[MATERIAL TO PROCESS Boundary: Start]

-- pv_equiv track=rewrite | github.com/Tribler/py-ipv8 | github_increment_version.py | commit_messages_to_names
-- ===== SOURCE A (Python) =====
-- def commit_messages_to_names(commit_msg_list: list[str]) -> list[str]:
--     """
--     Humans are not computers. Correct some common mistakes.
--     """
--     out = []
--     misspellings = {
--         "add ": "Added ",
--         "Add ": "Added ",
--         "ADD ": "Added ",
--         "added ": "Added ",
--         "ADDED ": "Added ",
--         "fix ": "Fixed ",
--         "Fix ": "Fixed ",
--         "FIX ": "Fixed ",
--         "fixed ": "Fixed ",
--         "FIXED ": "Fixed ",
--         "update ": "Updated ",
--         "Update ": "Updated ",
--         "UPDATE ": "Updated ",
--         "updated ": "Updated ",
--         "UPDATED ": "Updated ",
--         "remove ": "Removed ",
--         "Remove ": "Removed ",
--         "REMOVE ": "Removed ",
--         "removed ": "Removed ",
--         "REMOVED ": "Removed "
--     }
--     residual_prefixes = {
--         "READY: ": "",
--         "ready: ": "",
--         "Ready: ": "",
--         "READY ": "",
--         "ready ": "",
--         "Ready ": "",
--         "WIP: ": "",
--         "wip: ": "",
--         "Wip: ": "",
--         "WIP ": "",
--         "wip ": "",
--         "Wip ": "",
--         "[READY] ": "",
--         "[WIP] ": ""
--     }
--     for commit_msg in commit_msg_list:
--         corrected = commit_msg
--         # First, strip residual prefixes, e.g. "READY: Add some feature" -> "Add some feature".
--         for mistake, correction in residual_prefixes.items():
--             if commit_msg.startswith(mistake):
--                 corrected = correction + commit_msg[len(mistake):]
--         # Second, modify misspellings, e.g. "Add some feature" -> "Added some feature".
--         # We do this after the first step to correct compound errors (both leaving the prefix AND not adhering to
--         # the naming standard).
--         for mistake, correction in misspellings.items():
--             if corrected.startswith(mistake):
--                 corrected = correction + corrected[len(mistake):]
--         out.append(corrected)
--     return sorted(out)
-- ===== SOURCE B (Python) =====
-- # Derive both correction tables from four verb stems and two prefix stems instead of
-- # hard-coding 34 keys, tokenize each message at its first space, and build the result
-- # by inserting each corrected message at the position found by a binary search (incremental sorted insert).
--
-- def _past(stem):
--     return stem + ("d" if stem.endswith("e") else "ed")
--
--
-- def _build_tables():
--     residual = set()
--     for w in ("ready", "wip"):
--         for c in (w, w.capitalize(), w.upper()):
--             residual.add(c + ":")
--             residual.add(c)
--         residual.add("[" + w.upper() + "]")
--     verbs = {}
--     for w in ("add", "fix", "update", "remove"):
--         fixed = _past(w).capitalize()
--         for k in (w, w.capitalize(), w.upper(), _past(w), _past(w).upper()):
--             verbs[k] = fixed
--     return residual, verbs
--
--
-- _RESIDUAL, _VERBS = _build_tables()
--
--
-- def _canon(msg):
--     parts = msg.split(" ", 1)
--     if len(parts) == 2 and parts[0] in _RESIDUAL:
--         msg = parts[1]
--         parts = msg.split(" ", 1)
--     if len(parts) == 2 and parts[0] in _VERBS:
--         msg = _VERBS[parts[0]] + " " + parts[1]
--     return msg
--
--
-- def _insort(out, c):
--     lo, hi = 0, len(out)
--     while lo < hi:
--         mid = (lo + hi) // 2
--         if out[mid] < c:
--             lo = mid + 1
--         else:
--             hi = mid
--     out.insert(lo, c)
--
--
-- def commit_messages_to_names(commit_msg_list: list[str]) -> list[str]:
--     out = []
--     for msg in commit_msg_list:
--         _insort(out, _canon(msg))
--     return out
-- ===== Notes on version B (the rewrite author's own statement) =====
-- stated objective: alternative
-- what changed: B derives the 14 residual-prefix and 20 verb keys from six stems instead of hard-coding them, tokenizes each message once at its first space and corrects it by set/dict lookup on that token instead of scanning all 34 keys with startswith, and builds the output by binary-search insertion of each corrected message into a sorted accumulator instead of a final sorted() pass.
import Mathlib
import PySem

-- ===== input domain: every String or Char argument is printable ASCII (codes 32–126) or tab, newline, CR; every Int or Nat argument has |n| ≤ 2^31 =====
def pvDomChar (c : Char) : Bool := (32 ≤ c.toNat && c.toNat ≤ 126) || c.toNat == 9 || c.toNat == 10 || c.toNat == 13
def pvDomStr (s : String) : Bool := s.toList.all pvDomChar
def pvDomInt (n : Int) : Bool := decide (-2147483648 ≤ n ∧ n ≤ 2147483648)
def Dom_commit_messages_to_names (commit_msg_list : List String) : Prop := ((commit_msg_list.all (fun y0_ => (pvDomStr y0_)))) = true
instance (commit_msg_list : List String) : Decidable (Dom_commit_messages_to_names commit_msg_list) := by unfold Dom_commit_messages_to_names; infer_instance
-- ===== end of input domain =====

-- B derives both correction tables from six stems instead of hard-coding 34 keys, tokenizes each
-- message at its first space (split with maxsplit=1) instead of scanning every key with startswith,
-- and builds the result by binary-search insertion of each corrected message into a sorted
-- accumulator instead of a final sorted() pass (objective: alternative; same return values).
-- Strings are handled as code-point lists via PySem.Chars (exact on the ASCII domain above).

-- ===== PORT A =====
-- the dict literals of A, as association lists in insertion order (each value of residual_prefixes is "")
def pvResidualA : List (List Char × List Char) := [("READY: ".toList, "".toList), ("ready: ".toList, "".toList), ("Ready: ".toList, "".toList), ("READY ".toList, "".toList), ("ready ".toList, "".toList), ("Ready ".toList, "".toList), ("WIP: ".toList, "".toList), ("wip: ".toList, "".toList), ("Wip: ".toList, "".toList), ("WIP ".toList, "".toList), ("wip ".toList, "".toList), ("Wip ".toList, "".toList), ("[READY] ".toList, "".toList), ("[WIP] ".toList, "".toList)]

def pvMisspellA : List (List Char × List Char) := [("add ".toList, "Added ".toList), ("Add ".toList, "Added ".toList), ("ADD ".toList, "Added ".toList), ("added ".toList, "Added ".toList), ("ADDED ".toList, "Added ".toList), ("fix ".toList, "Fixed ".toList), ("Fix ".toList, "Fixed ".toList), ("FIX ".toList, "Fixed ".toList), ("fixed ".toList, "Fixed ".toList), ("FIXED ".toList, "Fixed ".toList), ("update ".toList, "Updated ".toList), ("Update ".toList, "Updated ".toList), ("UPDATE ".toList, "Updated ".toList), ("updated ".toList, "Updated ".toList), ("UPDATED ".toList, "Updated ".toList), ("remove ".toList, "Removed ".toList), ("Remove ".toList, "Removed ".toList), ("REMOVE ".toList, "Removed ".toList), ("removed ".toList, "Removed ".toList), ("REMOVED ".toList, "Removed ".toList)]

-- "for mistake, correction in residual_prefixes.items(): if commit_msg.startswith(mistake): corrected = correction + commit_msg[len(mistake):]"
def pvStepA (commit_msg : List Char) : List Char :=
  let corrected := pvResidualA.foldl (fun corrected kv =>
    if PySem.Chars.startswith commit_msg kv.1 then
      kv.2 ++ PySem.Chars.slice commit_msg (some (PySem.Chars.len kv.1)) none
    else corrected) commit_msg
  pvMisspellA.foldl (fun corrected kv =>
    if PySem.Chars.startswith corrected kv.1 then
      kv.2 ++ PySem.Chars.slice corrected (some (PySem.Chars.len kv.1)) none
    else corrected) corrected

def commit_messages_to_names (commit_msg_list : List String) : List String :=
  let out := commit_msg_list.foldl (fun out commit_msg => out ++ [String.ofList (pvStepA commit_msg.toList)]) []
  PySem.List.sorted out (fun x => x) false

-- ===== PORT B =====
-- _past(stem) of Source B
def pvPast (stem : List Char) : List Char :=
  stem ++ (if PySem.Chars.endswith stem "e".toList then "d".toList else "ed".toList)

-- Python str.capitalize (first char upper, rest lower); exact on the ASCII stems it is applied to
def pvCapitalize (cs : List Char) : List Char :=
  match cs with
  | [] => []
  | c :: r => PySem.Chars.upperChar c :: PySem.Chars.lower r

-- _build_tables() of Source B: the residual-prefix set and the verb dict, generated from six stems
def pvTables : PySem.Set (List Char) × PySem.Dict (List Char) (List Char) :=
  let residual := ["ready".toList, "wip".toList].foldl (fun s w =>
    let s := [w, pvCapitalize w, PySem.Chars.upper w].foldl
      (fun s c => PySem.Set.add (PySem.Set.add s (c ++ ":".toList)) c) s
    PySem.Set.add s ("[".toList ++ PySem.Chars.upper w ++ "]".toList)) PySem.Set.empty
  let verbs := ["add".toList, "fix".toList, "update".toList, "remove".toList].foldl (fun d w =>
    let fixed := pvCapitalize (pvPast w)
    [w, pvCapitalize w, PySem.Chars.upper w, pvPast w, PySem.Chars.upper (pvPast w)].foldl
      (fun d k => PySem.Dict.insert d k fixed) d) PySem.Dict.empty
  (residual, verbs)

[MATERIAL TO PROCESS Boundary: End]

WHAT IS EXPECTED ->
The answer must consist of every line from the entries above that contains the string "pvCapitalize".

RESULT OF THIS TASK ->
def pvCapitalize (cs : List Char) : List Char :=
    let s := [w, pvCapitalize w, PySem.Chars.upper w].foldl
    let fixed := pvCapitalize (pvPast w)
    [w, pvCapitalize w, PySem.Chars.upper w, pvPast w, PySem.Chars.upper (pvPast w)].foldl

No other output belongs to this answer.